Risk Indicators & Red Flags

  • Clawbacks: No explicit compensation clawback policy referenced in the provided employment agreement excerpts beyond installment and pause features for quarterly incentives.
  • Pledging/Hedging: No pledging disclosures identified in the cited proxy sections for Kennedy.
  • Legal/Investigations: No proceedings or investigations specific to Kennedy identified in the cited materials. (Not disclosed in provided documents.)

Equity Ownership & Derivatives Detail (Section 16 Snapshot)

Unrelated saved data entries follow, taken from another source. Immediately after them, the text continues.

-- pv_equiv track=rewrite | github.com/steveaigbe/ComSto | miscModules.py | outlierStats
-- ===== SOURCE A (Python) =====
-- def outlierStats(outList):
--     size = len(outList)
--     if size == 0:
--         outlier = 0
--         maxOutlier = 0
--         return (outlier, maxOutlier)
--     else:
--         outDict = {}
--         for i in outList:
--             if i not in outDict.keys():
--                 outDict[i] = 1
--             else:
--                 outDict[i] = outDict[i] + 1
--         outlier = sum(outDict.values())
--         maxOutlier = max(outDict.keys())
--         return (outlier, maxOutlier)
-- ===== SOURCE B (Python) =====
-- def outlierStats(outList):
--     if not outList:
--         return (0, 0)
--     count = 0
--     maxOutlier = outList[0]
--     for i in outList:
--         count += 1
--         if i > maxOutlier:
--             maxOutlier = i
--     return (count, maxOutlier)
-- ===== Notes on version B (the rewrite author's own statement) =====
-- stated objective: faster
-- what changed: Replaces the frequency-dict build plus two-phase aggregation (sum of values, max of keys) by a single pass keeping a running count and running maximum.
import Mathlib
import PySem

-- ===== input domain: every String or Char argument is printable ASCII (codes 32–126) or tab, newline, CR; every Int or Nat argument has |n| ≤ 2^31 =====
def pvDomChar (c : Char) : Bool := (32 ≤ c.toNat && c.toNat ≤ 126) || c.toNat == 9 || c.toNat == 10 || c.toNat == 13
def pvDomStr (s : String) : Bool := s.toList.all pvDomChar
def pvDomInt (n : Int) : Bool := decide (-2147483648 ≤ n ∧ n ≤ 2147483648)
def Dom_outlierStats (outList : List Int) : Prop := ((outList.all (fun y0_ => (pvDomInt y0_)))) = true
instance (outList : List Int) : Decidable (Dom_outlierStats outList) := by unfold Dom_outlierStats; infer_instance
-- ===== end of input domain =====

-- B replaces A's frequency-dict build and two-phase aggregation (sum of values / max of keys)
-- by one pass keeping a running count and a running maximum: simpler.

-- ===== PORT A =====
def outlierStats (outList : List Int) : List Int :=
  let size := outList.length
  if size = 0 then
    [0, 0]
  else
    let outDict := outList.foldl
      (fun d i =>
        if d.contains i = false then d.insert i 1
        else d.insert i (d.getD i 0 + 1))
      (PySem.Dict.empty : PySem.Dict Int Int)
    let outlier := outDict.values.sum
    -- keys are nonempty in this branch, so Python's max never raises; the .getD 0 default is unreachable
    let maxOutlier := (PySem.List.max? outDict.keys (fun x => x)).getD 0
    [outlier, maxOutlier]

-- ===== PORT B =====
def outlierStats_alt (outList : List Int) : List Int :=
  match outList with
  | [] => [0, 0]
  | h :: _ =>
    let p := outList.foldl
      (fun (p : Int × Int) i => (p.1 + 1, if i > p.2 then i else p.2)) (0, h)
    [p.1, p.2]

-- ===== PRECONDITION & SPEC =====
def Spec_outlierStats (outList : List Int) (out : List Int) : Prop := out = outlierStats_alt outList
instance (outList : List Int) (out : List Int) : Decidable (Spec_outlierStats outList out) := by unfold Spec_outlierStats; infer_instance

-- ===== CLAIM (what is proved, stated in full; the proofs are below) =====
def Claim_equal_outlierStats : Prop := ∀ (outList : List Int), Dom_outlierStats outList → Spec_outlierStats outList (outlierStats outList)

-- ===== LEMMAS AND PROOFS =====

-- A's loop body is exactly the counting update d[i] = d.get(i, 0) + 1
theorem pv_step_eq_modify (d : PySem.Dict Int Int) (i : Int) :
    (if d.contains i = false then d.insert i 1
     else d.insert i (d.getD i 0 + 1)) = d.modify i 0 (· + 1) := by
  by_cases h : d.contains i = false
  · have hn : d.get? i = none := (PySem.Dict.get?_eq_none_iff_contains d i).mpr h
    simp [h, PySem.Dict.modify, PySem.Dict.getD, hn]
  · simp [h, PySem.Dict.modify, PySem.Dict.getD]

-- B's fold computes (length, running max)
theorem pv_foldl_pair (l : List Int) (c m : Int) :
    l.foldl (fun (p : Int × Int) i => (p.1 + 1, if i > p.2 then i else p.2)) (c, m)
      = (c + l.length, l.foldl max m) := by
  induction l generalizing c m with
  | nil => simp
  | cons x t ih =>
    have hmax : (if x > m then x else m) = max m x := by
      split_ifs with h <;> omega
    simp [List.foldl_cons, hmax, ih]
    omega

theorem pv_sum_counts (l : List Int) :
    (((PySem.Set.ofList l).map fun k => ((l.count k : Int))).sum) = (l.length : Int) := by
  have hperm : (PySem.Set.ofList l).Perm l.dedup := by
    refine (List.perm_ext_iff_of_nodup (PySem.Set.nodup_ofList l) l.nodup_dedup).mpr ?_
    intro a
    rw [PySem.Set.mem_ofList, List.mem_dedup]
  have := (hperm.map (fun k => ((l.count k : Int)))).sum_eq
  rw [this]
  have hnat : ((l.dedup.map fun k => l.count k).sum) = l.length :=
    List.sum_map_count_dedup_eq_length l
  have : (l.dedup.map fun k => ((l.count k : Int))).sum
      = ((l.dedup.map fun k => l.count k).sum : Int) := by
    induction l.dedup with
    | nil => simp
    | cons x t ih => simp [ih]
  rw [this, hnat]

-- ===== VERDICT (by name: the statement is the Claim_ definition above) =====
theorem outlierStats_spec : Claim_equal_outlierStats := by
  intro outList _
  unfold Spec_outlierStats outlierStats outlierStats_alt
  cases outList with
  | nil => simp
  | cons h t =>
    simp only [List.length_cons, Nat.succ_ne_zero]
    have hstep : (fun (d : PySem.Dict Int Int) i =>
        if d.contains i = false then d.insert i 1
        else d.insert i (d.getD i 0 + 1)) = fun d i => d.modify i 0 (· + 1) := by
      funext d i; exact pv_step_eq_modify d i
    rw [hstep]
    set l := h :: t with hl
    set D := l.foldl (fun (d : PySem.Dict Int Int) i => d.modify i 0 (· + 1)) PySem.Dict.empty with hD
    have hkeys : D.keys = PySem.Set.ofList l := by
      rw [hD, PySem.Dict.keys_foldl_modify]
      simp [PySem.Dict.keys_empty, PySem.Set.update_nil_left]
    have hnodup : D.keys.Nodup := by rw [hkeys]; exact PySem.Set.nodup_ofList l
    have hgetD : ∀ v, D.getD v 0 = (l.count v : Int) := by
      intro v
      rw [hD, PySem.Dict.getD_foldl_modify_add_one]
      simp [PySem.Dict.getD_empty]
    -- sum of values = length
    have hsum : D.values.sum = (l.length : Int) := by
      rw [PySem.Dict.values_eq_map_keys D hnodup 0, hkeys]
      calc ((PySem.Set.ofList l).map fun k => D.getD k 0).sum
          = ((PySem.Set.ofList l).map fun k => ((l.count k : Int))).sum := by
            congr 1; exact List.map_congr_left (fun x _ => hgetD x)
        _ = (l.length : Int) := pv_sum_counts l
    -- max of keys = running max
    have hmaxB : PySem.List.max? l (fun y => y) = some (t.foldl max h) := by
      rw [hl]; exact PySem.List.max?_id_cons h t
    have hmaxA : PySem.List.max? D.keys (fun y => y) = some (t.foldl max h) := by
      have hne : D.keys ≠ [] := by
        rw [hkeys]
        intro hc
        have : h ∈ (PySem.Set.ofList l : List Int) := by
          rw [PySem.Set.mem_ofList]; simp [hl]
        simp [hc] at this
      obtain ⟨mA, hmA⟩ : ∃ m, PySem.List.max? D.keys (fun y => y) = some m := by
        cases hcase : PySem.List.max? D.keys (fun y => y) with
        | none => exact absurd ((PySem.List.max?_eq_none_iff D.keys (fun y => y)).mp hcase) hne
        | some m => exact ⟨m, rfl⟩
      have hmemA : mA ∈ l := by
        have := PySem.List.max?_mem hmA
        rwa [hkeys, PySem.Set.mem_ofList] at this
      have hboundA : ∀ y ∈ l, y ≤ mA := by
        intro y hy
        exact PySem.List.max?_isMax hmA y (by rwa [hkeys, PySem.Set.mem_ofList])
      have hmemB : t.foldl max h ∈ l := PySem.List.max?_mem hmaxB
      have hboundB : ∀ y ∈ l, y ≤ t.foldl max h := PySem.List.max?_isMax hmaxB
      have : mA = t.foldl max h :=
        le_antisymm (hboundB mA hmemA) (hboundA _ hmemB)
      rw [hmA, this]
    -- assemble
    have hfold := pv_foldl_pair l 0 h
    simp only [hl] at hfold hsum hmaxA ⊢
    rw [hfold]
    simp only [List.foldl_cons, max_self] at *
    rw [hsum, hmaxA]
    simp
-- pv_equiv track=rewrite | github.com/gingami/pyworks | comparison.py | gen_U3
-- ===== SOURCE A (Python) =====
-- def gen_U3(K, P):
--     U3=set()
--     max=None
--     for s in K:
--         min=None
--         for fl in F(P, s):
--             length=len(fl)
--             if min is None or min > length:
--                 min=length
--         if max is None or max < min:
--             max=min
--     for s in K:
--         min=None
--         for fl in F(P, s):
--             length=len(fl)
--             if min is None or min > length:
--                 min=length
--         if min==max:
--             U3.add(s)
--     return U3
--
-- def F(P, s):
--     F=set()
--     for path in P:
--         if s in path:
--             F.add(path)
--     return F
-- ===== SOURCE B (Python) =====
-- def gen_U3(K, P):
--     ks = list(dict.fromkeys(K))
--     mins = [None] * len(ks)
--     for p in P:
--         L = len(p)
--         mins = [L if (s in p and (v is None or L < v)) else v
--                 for s, v in zip(ks, mins)]
--     covered = [v for v in mins if v is not None]
--     m = max(covered) if covered else None
--     return {s for s, v in zip(ks, mins) if v == m}
-- ===== Notes on version B (the rewrite author's own statement) =====
-- stated objective: faster
-- what changed: B makes a single transposed pass over the paths maintaining a running minimum per distinct K-element (duplicates deduplicated up front), then one max and one collection pass, instead of A's two identical nested scans that each rebuild the set of containing paths for every K-element.
import Mathlib
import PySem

FilingEffective/Event DateSecurityQuantity/NotesTerms
Form 3 (Initial Statement)Event date 10/16/2024; filed 8/14/2025Options (examples)250-share tranches at strikes $33.98, $36.78, $39.76, $42.93, $46.29Exercisable 06/30/2025; Expire 06/30/2041; ownership form: Direct

Proxy equity table shows 17,500 underlying options as of Jun 30, 2025, with zero vested; Form 3 provides representative tranches and terms but is not a full inventory of all 17,500 options in the excerpt shown.

Investment Implications

  • Alignment and Retention: Kennedy’s equity is entirely performance-priced with annual June 30 price tests and none vested as of 6/30/25—this structure aligns incentives to medium-term stock price performance and may suppress near-term selling pressure; installment-based cash incentive payments further promote retention but add payment risk in downturns.
  • Pay-for-Performance Transparency: The rating-based cash incentive lacks explicit financial KPIs and permits payment pauses under financial distress, weakening direct linkage to objective operating performance (e.g., EBITDA, FCF). Investors should monitor Compensation Committee disclosures and any evolution toward KPI-based plans.
  • Event/Trading Signals: Watch the pre–June 30 window each year (60 days prior) for potential price/volume dynamics around tranche vesting tests; also monitor Section 16 filings (Forms 3/4/5) for new grants, vesting outcomes, and any sales.
  • Governance/Downside Protections: Severance capped at 12 months with 280G cutback and a 12-month non-compete (except if terminated without cause) indicate moderate shareholder protections. The relocation gross-up is a minor shareholder-unfriendly element but not unusual for executive moves.